A 3‐year continuous record on the influence of daytime, season, and fertilizer treatment on methane emission rates from an Italian rice paddy

Abstract

CH₄ emission rates have been measured in an Italian rice paddy between 1984 and 1986, covering three vegetation periods. For these measurements a fully automated, computerized sampling and analyzing system was developed which allowed the simultaneous determination of CH₄ emission rates at 16 different field plots. CH₄ emission rates showed strong diurnal and seasonal variations. Diurnal changes correlated with changes in soil temperature. During the season, CH₄ emission rates showed a first maximum in May–June before tillering and a second maximum in July during the reproductive stage of the rice plants. In 1985 and 1986 two maxima were observed during summer in addition to the first maximum in the rate of CH₄ emission during spring.

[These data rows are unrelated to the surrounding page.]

lemma pvKey (ts kpl : List Char) (i : Nat) (hpos : 1 ≤ i ∨ 1 ≤ kpl.length) :
    (' ' :: (kpl ++ [' '])) <+: (' ' :: (ts ++ [' '])).drop i ↔
      (i ≤ ts.length ∧ kpl <+: ts.drop i ∧ pvBnd ts (kpl.length : Int) i = true) := by
  unfold pvBnd
  rw [pvCast_add, Bool.and_eq_true, pvStart_iff, pvStop_iff]
  cases i with
  | zero =>
    have hk : 1 ≤ kpl.length := hpos.resolve_left (by omega)
    simp only [List.drop_zero, List.cons_prefix_cons, pvSuf_prefix, Nat.zero_add,
      Nat.le_zero, true_and, Nat.zero_le]
    constructor
    · rintro ⟨h1, h2⟩
      exact ⟨h1, Or.inl trivial, h2.imp_right (fun h => ⟨hk, h⟩)⟩
    · rintro ⟨h1, -, h2⟩
      exact ⟨h1, h2.imp_right And.right⟩
  | succ j =>
    rw [List.drop_succ_cons]
    by_cases hj : j < ts.length
    · rw [List.drop_append_of_le_length (le_of_lt hj), List.drop_eq_getElem_cons hj]
      rw [List.cons_append, List.cons_prefix_cons, pvSuf_prefix]
      simp only [List.length_drop, List.getElem?_drop]
      constructor
      · rintro ⟨hsp, h1, h2⟩
        refine ⟨by omega, h1,
          Or.inr ⟨by omega, by simp only [Nat.add_sub_cancel]; rw [List.getElem?_eq_getElem hj, ← hsp]⟩, ?_⟩
        rcases h2 with h | h
        · exact Or.inl (by omega)
        · exact Or.inr ⟨by omega, h⟩
      · rintro ⟨hle, h1, hst, hsp⟩
        rcases hst with h | ⟨-, h⟩
        · omega
        simp only [Nat.add_sub_cancel, List.getElem?_eq_getElem hj] at h
        refine ⟨(Option.some_inj.mp h).symm, h1, ?_⟩
        rcases hsp with h' | ⟨-, h'⟩
        · exact Or.inl (by omega)
        · exact Or.inr h'
    · constructor
      · intro h
        have := h.length_le
        simp only [List.length_cons, List.length_append, List.length_drop] at this
        omega
      · rintro ⟨hle, -, -⟩; omega



lemma pvLoop_iff (ts kpl : List Char) (n : Int) :
    ∀ (fuel j : Nat), ts.length + 1 ≤ fuel + j → j ≤ ts.length → kpl <+: ts.drop j →
      (pvFindLoop ts kpl n fuel j = true ↔
        ∃ i, j ≤ i ∧ i ≤ ts.length ∧ kpl <+: ts.drop i ∧ pvBnd ts n i = true) := by
  intro fuel
  induction fuel with
  | zero => intro j hfuel hj _; omega
  | succ fuel ih =>
    intro j hfuel hj hocc
    show (if pvIsWordStart ts (j : Int) && pvIsWordStop ts ((j : Int) + n) then true
      else if PySem.Chars.findFrom ts kpl ((j : Int) + 1) none < 0 then false
      else pvFindLoop ts kpl n fuel (PySem.Chars.findFrom ts kpl ((j : Int) + 1) none).toNat) = true ↔ _
    by_cases hb : pvBnd ts n j = true
    · rw [if_pos (by exact hb)]
      exact ⟨fun _ => ⟨j, le_refl j, hj, hocc, hb⟩, fun _ => rfl⟩
    · rw [if_neg (by exact fun h => hb h)]
      by_cases hj1 : j + 1 ≤ ts.length
      · have heq := PySem.Chars.findFrom_natCast ts kpl (j+1) hj1
        push_cast at heq
        rw [heq]
        by_cases hfind : PySem.Chars.find (ts.drop (j+1)) kpl = -1
        · rw [if_pos (by rw [hfind]; norm_num)]
          simp only [Bool.false_eq_true, false_iff, not_exists]
          rintro i ⟨hji, hile, hocci, hbndi⟩
          rcases Nat.eq_or_lt_of_le hji with rfl | hlt
          · exact hb hbndi
          · have hocc' : kpl <+: (ts.drop (j+1)).drop (i - (j+1)) := by
              rw [List.drop_drop, show j + 1 + (i - (j+1)) = i by omega]
              exact hocci
            have : PySem.Chars.find (ts.drop (j+1)) kpl ≠ -1 := by
              rw [PySem.Chars.find_ne_neg_one_iff, ← PySem.Chars.isIn_iff_infix,
                ← PySem.Chars.exists_prefix_drop_iff_isIn]
              exact ⟨i - (j+1), hocc'⟩
            exact this hfind
        · have hr0 : 0 ≤ PySem.Chars.find (ts.drop (j+1)) kpl := by
            have := PySem.Chars.neg_one_le_find (ts.drop (j+1)) kpl
            omega
          have hrlen : PySem.Chars.find (ts.drop (j+1)) kpl ≤ ((ts.drop (j+1)).length : Int) :=
            PySem.Chars.find_le_length (ts.drop (j+1)) kpl
          simp only [List.length_drop] at hrlen
          set r := PySem.Chars.find (ts.drop (j+1)) kpl with hrdef
          have hspec := PySem.Chars.find_spec (s := ts.drop (j+1)) (sub := kpl) hr0
          rw [if_neg hfind]
          rw [if_neg (show ¬((j:Int) + 1 + r < 0) by omega)]
          have htn : ((j:Int) + 1 + r).toNat = j + 1 + r.toNat := by omega
          rw [htn]
          have hocc' : kpl <+: ts.drop (j + 1 + r.toNat) := by
            have h1 := hspec.1
            rw [List.drop_drop] at h1
            exact h1
          have hle' : j + 1 + r.toNat ≤ ts.length := by omega
          rw [ih (j + 1 + r.toNat) (by omega) hle' hocc']
          constructor
          · rintro ⟨i, hji, hile, hocci, hbndi⟩
            exact ⟨i, by omega, hile, hocci, hbndi⟩
          · rintro ⟨i, hji, hile, hocci, hbndi⟩
            refine ⟨i, ?_, hile, hocci, hbndi⟩
            rcases Nat.eq_or_lt_of_le hji with rfl | hlt
            · exact absurd hbndi hb
            · by_contra hcon
              rw [not_le] at hcon
              have hm : i - (j+1) < r.toNat := by omega
              have : kpl <+: (ts.drop (j+1)).drop (i - (j+1)) := by
                rw [List.drop_drop, show j + 1 + (i - (j+1)) = i by omega]
                exact hocci
              exact hspec.2 (i - (j+1)) hm this
      · have hjlen : j = ts.length := by omega
        rw [if_pos (by rw [pvFindFrom_gt_len ts kpl _ (by omega) (by omega)]; norm_num)]
        simp only [Bool.false_eq_true, false_iff, not_exists]
        rintro i ⟨hji, hile, hocci, hbndi⟩
        have : i = j := by omega
        subst this
        exact hb hbndi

Application of mineral and/or organic fertilizer strongly influenced the CH₄ emission rates, depending on the type, rate, and mode of fertilizer application. Thus the rates decreased by at most 40% and 60% after fertilization by deep incorporation with 200 kg N/ha urea and 200 kg N/ha ammonium sulfate, respectively. Application of 200 kg N/ha calcium cyanamide led to a reduction of the first maximum of CH₄ emission but caused the second maximum to increase, the overall result being that the seasonally averaged CH₄ emission rate was comparable to that observed in unfertilized fields. Application of rice straw at a rate of 12 t/ha enhanced the rate of CH₄ emission by a factor of 2 compared with the control. Higher application rates of rice straw did not cause a further increase in CH₄ emission. The complete records of CH₄ emissions over three vegetation periods indicate an average seasonal CH₄ emission rate from unfertilized fields of 0.28 g CH₄/m² d, with a range of 0.16–0.38 g CH₄/m² d. Based on this value and applying the observed temperature dependence of the CH₄ emission rates, the global annual CH₄ emission from rice paddies is estimated to be in the range of 50–150 Tg, with a likely average of 100 Tg. This figure represents between 19% and 25% of the global CH₄ emission, indicating that rice paddies are one of the most important individual sources of atmospheric CH₄.